Problem description: Output all of the records exactly as written.
↓↓↓
-- main invariant: outside D_ the suffix scan of A and B's automaton agree from equal states
theorem scan_eq (n : Nat) : ∀ (s : List Char), s.length ≤ n →
    ∀ (parts ops : List String) (cur : String), pvD s = false →
    pvScanA s parts ops cur = pvFinishB (s.foldl pvStepB (parts, ops, cur, none)) := by
  induction n with
  | zero =>
    intro s hlen parts ops cur _
    have : s = [] := List.eq_nil_of_length_eq_zero (by omega)
    subst this
    simp [pvScanA, pvFinishB]
  | succ n ih =>
    intro s hlen parts ops cur hD
    rcases s with _ | ⟨c, _ | ⟨r, rest⟩⟩
    · simp [pvScanA, pvFinishB]
    · -- one character left
      by_cases hc1 : c = '<'
      · subst hc1
        simp [pvScanA, pvOpKeys, pvStepB, pvHandleB, pvFinishB]
      · by_cases hc2 : c = '>'
        · subst hc2
          simp [pvScanA, pvOpKeys, pvStepB, pvHandleB, pvFinishB]
        · by_cases hc3 : c = '='
          · subst hc3; simp [pvD] at hD
          · simp [pvScanA, pvOpKeys, pvStepB, pvHandleB, pvFinishB, hc1, hc2, hc3]
    · -- at least two characters
      by_cases hc1 : c = '<'
      · subst hc1
        by_cases hr1 : r = '='
        · subst hr1
          have hrec := ih rest (by simp at hlen ⊢; omega) (parts ++ [cur])
            (ops ++ [String.mk ['<', '=']]) ""
            (pvD_drop2 '<' '=' rest (by tauto) hD)
          simpa [pvScanA, pvOpKeys, pvStepB, pvHandleB] using hrec
        · by_cases hr2 : r = '>'
          · subst hr2
            have hrec := ih rest (by simp at hlen ⊢; omega) (parts ++ [cur])
              (ops ++ ["!="]) ""
              (pvD_drop2 '<' '>' rest (by tauto) hD)
            simpa [pvScanA, pvOpKeys, pvStepB, pvHandleB] using hrec
          · -- lone '<' operator
            have hrec := ih (r :: rest) (by simp at hlen ⊢; omega) (parts ++ [cur])
              (ops ++ [String.mk ['<']]) ""
              (pvD_drop1 '<' (r :: rest) hD (by intro he; simp at he; exact absurd he.1 hr1))
            simpa [pvScanA, pvOpKeys, pvStepB, pvHandleB, hr1, hr2] using hrec
      · by_cases hc2 : c = '>'
        · subst hc2
          by_cases hr1 : r = '='
          · subst hr1
            have hrec := ih rest (by simp at hlen ⊢; omega) (parts ++ [cur])
              (ops ++ [String.mk ['>', '=']]) ""
              (pvD_drop2 '>' '=' rest (by tauto) hD)
            simpa [pvScanA, pvOpKeys, pvStepB, pvHandleB] using hrec
          · -- lone '>' operator
            have hrec := ih (r :: rest) (by simp at hlen ⊢; omega) (parts ++ [cur])
              (ops ++ [String.mk ['>']]) ""
              (pvD_drop1 '>' (r :: rest) hD (by intro he; simp at he; exact absurd he.1 hr1))
            simpa [pvScanA, pvOpKeys, pvStepB, pvHandleB, hr1] using hrec
        · by_cases hc3 : c = '='
          · subst hc3
            have hrec := ih (r :: rest) (by simp at hlen ⊢; omega) (parts ++ [cur])
              (ops ++ ["=="]) ""
              (pvD_drop1 '=' (r :: rest) hD (by intro he; simp))
            simpa [pvScanA, pvOpKeys, pvStepB, pvHandleB] using hrec
          · -- ordinary character
            have hrec := ih (r :: rest) (by simp at hlen ⊢; omega) parts ops (cur.push c)
              (pvD_drop1 c (r :: rest) hD (by intro he; exact ⟨hc1, hc2⟩))
            simpa [pvScanA, pvOpKeys, pvStepB, pvHandleB, hc1, hc2, hc3] using hrec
↑↑↑
Your solution:
-- main invariant: outside D_ the suffix scan of A and B's automaton agree from equal states
theorem scan_eq (n : Nat) : ∀ (s : List Char), s.length ≤ n →
    ∀ (parts ops : List String) (cur : String), pvD s = false →
    pvScanA s parts ops cur = pvFinishB (s.foldl pvStepB (parts, ops, cur, none)) := by
  induction n with
  | zero =>
    intro s hlen parts ops cur _
    have : s = [] := List.eq_nil_of_length_eq_zero (by omega)
    subst this
    simp [pvScanA, pvFinishB]
  | succ n ih =>
    intro s hlen parts ops cur hD
    rcases s with _ | ⟨c, _ | ⟨r, rest⟩⟩
    · simp [pvScanA, pvFinishB]
    · -- one character left
      by_cases hc1 : c = '<'
      · subst hc1
        simp [pvScanA, pvOpKeys, pvStepB, pvHandleB, pvFinishB]
      · by_cases hc2 : c = '>'
        · subst hc2
          simp [pvScanA, pvOpKeys, pvStepB, pvHandleB, pvFinishB]
        · by_cases hc3 : c = '='
          · subst hc3; simp [pvD] at hD
          · simp [pvScanA, pvOpKeys, pvStepB, pvHandleB, pvFinishB, hc1, hc2, hc3]
    · -- at least two characters
      by_cases hc1 : c = '<'
      · subst hc1
        by_cases hr1 : r = '='
        · subst hr1
          have hrec := ih rest (by simp at hlen ⊢; omega) (parts ++ [cur])
            (ops ++ [String.mk ['<', '=']]) ""
            (pvD_drop2 '<' '=' rest (by tauto) hD)
          simpa [pvScanA, pvOpKeys, pvStepB, pvHandleB] using hrec
        · by_cases hr2 : r = '>'
          · subst hr2
            have hrec := ih rest (by simp at hlen ⊢; omega) (parts ++ [cur])
              (ops ++ ["!="]) ""
              (pvD_drop2 '<' '>' rest (by tauto) hD)
            simpa [pvScanA, pvOpKeys, pvStepB, pvHandleB] using hrec
          · -- lone '<' operator
            have hrec := ih (r :: rest) (by simp at hlen ⊢; omega) (parts ++ [cur])
              (ops ++ [String.mk ['<']]) ""
              (pvD_drop1 '<' (r :: rest) hD (by intro he; simp at he; exact absurd he.1 hr1))
            simpa [pvScanA, pvOpKeys, pvStepB, pvHandleB, hr1, hr2] using hrec
      · by_cases hc2 : c = '>'
        · subst hc2
          by_cases hr1 : r = '='
          · subst hr1
            have hrec := ih rest (by simp at hlen ⊢; omega) (parts ++ [cur])
              (ops ++ [String.mk ['>', '=']]) ""
              (pvD_drop2 '>' '=' rest (by tauto) hD)
            simpa [pvScanA, pvOpKeys, pvStepB, pvHandleB] using hrec
          · -- lone '>' operator
            have hrec := ih (r :: rest) (by simp at hlen ⊢; omega) (parts ++ [cur])
              (ops ++ [String.mk ['>']]) ""
              (pvD_drop1 '>' (r :: rest) hD (by intro he; simp at he; exact absurd he.1 hr1))
            simpa [pvScanA, pvOpKeys, pvStepB, pvHandleB, hr1] using hrec
        · by_cases hc3 : c = '='
          · subst hc3
            have hrec := ih (r :: rest) (by simp at hlen ⊢; omega) (parts ++ [cur])
              (ops ++ ["=="]) ""
              (pvD_drop1 '=' (r :: rest) hD (by intro he; simp))
            simpa [pvScanA, pvOpKeys, pvStepB, pvHandleB] using hrec
          · -- ordinary character
            have hrec := ih (r :: rest) (by simp at hlen ⊢; omega) parts ops (cur.push c)
              (pvD_drop1 c (r :: rest) hD (by intro he; exact ⟨hc1, hc2⟩))
            simpa [pvScanA, pvOpKeys, pvStepB, pvHandleB, hc1, hc2, hc3] using hrec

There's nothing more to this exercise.